-- pv_equiv track=rewrite | github.com/kowyo/uvup | src/uvup/__init__.py | parse_version_spec
-- ===== SOURCE A (Python) =====
-- def parse_version_spec(spec: str) -> tuple[str, str] | None:
--     """Parse version specifier to extract operator and version.
--
--     Args:
--         spec: Version specifier like ">=2.0.0" or "==1.0.0"
--
--     Returns:
--         Tuple of (operator, version) or None if not parseable
--     """
--     if not spec:
--         return None
--
--     # Common version specifiers
--     for op in [">=", "<=", "==", "!=", "~=", ">", "<", "==="]:
--         if spec.startswith(op):
--             version = spec[len(op) :].strip()
--             return op, version
--
--     return None
-- ===== SOURCE B (Python) =====
-- def parse_version_spec(spec: str) -> tuple[str, str] | None:
--     """Character-dispatch: inspect the first one/two characters directly instead
--     of scanning a list of operators."""
--     if not spec:
--         return None
--     c = spec[0]
--     if c not in "><=!~":
--         return None
--     two = spec[:2]
--     if two in (">=", "<=", "==", "!=", "~="):
--         return two, spec[2:].strip()
--     if c in "><":
--         return c, spec[1:].strip()
--     return None
-- ===== Notes on version B (the rewrite author's own statement) =====
-- stated objective: alternative
-- what changed: A scans an 8-element operator list calling startswith on each; B does a direct character dispatch: it inspects the first character, tests the two-character prefix against the five two-char operators, and falls back to bare '>'/'<' - no operator list and no scanning loop.
import Mathlib
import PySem

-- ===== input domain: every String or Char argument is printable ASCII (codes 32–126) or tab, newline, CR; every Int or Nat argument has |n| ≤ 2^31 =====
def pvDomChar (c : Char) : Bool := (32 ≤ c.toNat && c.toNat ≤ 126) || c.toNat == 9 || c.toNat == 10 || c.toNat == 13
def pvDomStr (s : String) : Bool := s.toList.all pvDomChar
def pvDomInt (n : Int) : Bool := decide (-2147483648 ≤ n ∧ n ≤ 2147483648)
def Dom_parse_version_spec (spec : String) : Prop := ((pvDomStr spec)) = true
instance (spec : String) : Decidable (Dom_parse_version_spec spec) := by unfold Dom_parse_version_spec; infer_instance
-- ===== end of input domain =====

-- B replaces A's scan over the operator list by a direct dispatch on the first one/two characters (objective: alternative; same cost).

-- ===== PORT A =====
-- A's literal operator list, in A's order
def pvOpsA : List (List Char) := [['>','='], ['<','='], ['=','='], ['!','='], ['~','='], ['>'], ['<'], ['=','=','=']]

-- 'for op in [...]: if spec.startswith(op): return op, spec[len(op):].strip()'
def pvLoopA (ops : List (List Char)) (s : List Char) : Option (String × String) :=
  match ops with
  | [] => none
  | op :: rest =>
    if PySem.Chars.startswith s op then
      some (String.ofList op, String.ofList (PySem.Chars.strip (PySem.List.slice s (some (op.length : Int)) none)))
    else pvLoopA rest s

def parse_version_spec (spec : String) : Option (String × String) :=
  if spec.toList = [] then none
  else pvLoopA pvOpsA spec.toList

-- ===== PORT B =====
-- Source B: empty → None; first char not in "><=!~" → None; two-char operator prefix; else bare > or <
def parse_version_spec_alt (spec : String) : Option (String × String) :=
  match spec.toList with
  | [] => none
  | c :: rest =>
    if c ∈ (['>','<','=','!','~'] : List Char) then
      let two := PySem.List.slice (c :: rest) none (some 2)
      if two = ['>','='] ∨ two = ['<','='] ∨ two = ['=','='] ∨ two = ['!','='] ∨ two = ['~','='] then
        some (String.ofList two, String.ofList (PySem.Chars.strip (PySem.List.slice (c :: rest) (some 2) none)))
      else if c = '>' ∨ c = '<' then
        some (String.ofList [c], String.ofList (PySem.Chars.strip (PySem.List.slice (c :: rest) (some 1) none)))
      else none
    else none

-- ===== PRECONDITION & SPEC =====
def Spec_parse_version_spec (spec : String) (out : Option (String × String)) : Prop := out = parse_version_spec_alt spec
instance (spec : String) (out : Option (String × String)) : Decidable (Spec_parse_version_spec spec out) := by unfold Spec_parse_version_spec; infer_instance

-- ===== CLAIM (what is proved, stated in full; the proofs are below) =====
def Claim_equal_parse_version_spec : Prop := ∀ (spec : String), Dom_parse_version_spec spec → Spec_parse_version_spec spec (parse_version_spec spec)

-- ===== LEMMAS AND PROOFS =====
theorem pv_sw1 (c x : Char) (t : List Char) : PySem.Chars.startswith (c::t) [x] = decide (c = x) := by
  by_cases h : c = x
  · simp only [h, decide_true]
    exact (PySem.Chars.startswith_iff _ _).mpr (by simp)
  · simp only [h, decide_false, Bool.eq_false_iff, ne_eq, PySem.Chars.startswith_iff]
    simp [List.cons_prefix_cons, eq_comm, h]

theorem pv_sw2 (c d x y : Char) (t : List Char) :
    PySem.Chars.startswith (c::d::t) [x,y] = (decide (c = x) && decide (d = y)) := by
  by_cases h1 : c = x <;> by_cases h2 : d = y
  · simp only [h1, h2, decide_true, Bool.and_self]
    exact (PySem.Chars.startswith_iff _ _).mpr (by simp [List.cons_prefix_cons])
  all_goals
    simp only [h1, h2, decide_true, decide_false, Bool.and_false, Bool.false_and,
      Bool.eq_false_iff, ne_eq, PySem.Chars.startswith_iff]
    simp [List.cons_prefix_cons, eq_comm, h1, h2]

theorem pv_sw2s (c x y : Char) : PySem.Chars.startswith [c] [x,y] = false := by
  simp only [Bool.eq_false_iff, ne_eq, PySem.Chars.startswith_iff]
  simp [List.cons_prefix_cons]

theorem pv_sw3 (c d x y z : Char) (t : List Char) (h : ¬(c = x ∧ d = y)) :
    PySem.Chars.startswith (c::d::t) [x,y,z] = false := by
  simp only [Bool.eq_false_iff, ne_eq, PySem.Chars.startswith_iff]
  simp only [List.cons_prefix_cons]
  tauto

theorem pv_sw3s (c x y z : Char) : PySem.Chars.startswith [c] [x,y,z] = false := by
  simp only [Bool.eq_false_iff, ne_eq, PySem.Chars.startswith_iff]
  simp [List.cons_prefix_cons]

theorem pv_sl2 (x y : Char) (t : List Char) : PySem.List.slice (x::y::t) (some 2) none = t := by
  simp [pysem]

theorem pv_slt2 (x y : Char) (t : List Char) : PySem.List.slice (x::y::t) none (some 2) = [x,y] := by
  simp [pysem]

theorem pv_slt2s (x : Char) : PySem.List.slice [x] none (some 2) = [x] := by
  simp [pysem]

theorem pv_main (spec : String) : parse_version_spec spec = parse_version_spec_alt spec := by
  unfold parse_version_spec parse_version_spec_alt
  cases h : spec.toList with
  | nil => simp
  | cons c rest =>
    simp only [reduceCtorEq, if_false]
    cases rest with
    | nil =>
      by_cases h1 : c = '>' <;> by_cases h2 : c = '<' <;> by_cases h3 : c = '=' <;>
        by_cases h4 : c = '!' <;> by_cases h5 : c = '~' <;>
        simp_all [pvLoopA, pvOpsA, pv_sw1, pv_sw2s, pv_sw3s, pv_slt2s]
    | cons d rest' =>
      by_cases h1 : c = '>' <;> by_cases h2 : c = '<' <;> by_cases h3 : c = '=' <;>
        by_cases h4 : c = '!' <;> by_cases h5 : c = '~' <;> by_cases h6 : d = '=' <;>
        simp_all [pvLoopA, pvOpsA, pv_sw1, pv_sw2, pv_sw3, pv_sl2, pv_slt2]

-- ===== VERDICT (by name: the statement is the Claim_ definition above) =====
theorem parse_version_spec_spec : Claim_equal_parse_version_spec := by
  intro spec _
  unfold Spec_parse_version_spec
  exact pv_main spec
• • • • •
*Work instruction*: Extract from the listing above the lines between the line containing "-- ===== PRECONDITION" and the line containing "theorem pv_sw2 (c", keeping both of those lines. Output nothing else.

*Output of the exercise*:
-- ===== PRECONDITION & SPEC =====
def Spec_parse_version_spec (spec : String) (out : Option (String × String)) : Prop := out = parse_version_spec_alt spec
instance (spec : String) (out : Option (String × String)) : Decidable (Spec_parse_version_spec spec out) := by unfold Spec_parse_version_spec; infer_instance

-- ===== CLAIM (what is proved, stated in full; the proofs are below) =====
def Claim_equal_parse_version_spec : Prop := ∀ (spec : String), Dom_parse_version_spec spec → Spec_parse_version_spec spec (parse_version_spec spec)

-- ===== LEMMAS AND PROOFS =====
theorem pv_sw1 (c x : Char) (t : List Char) : PySem.Chars.startswith (c::t) [x] = decide (c = x) := by
  by_cases h : c = x
  · simp only [h, decide_true]
    exact (PySem.Chars.startswith_iff _ _).mpr (by simp)
  · simp only [h, decide_false, Bool.eq_false_iff, ne_eq, PySem.Chars.startswith_iff]
    simp [List.cons_prefix_cons, eq_comm, h]

theorem pv_sw2 (c d x y : Char) (t : List Char) :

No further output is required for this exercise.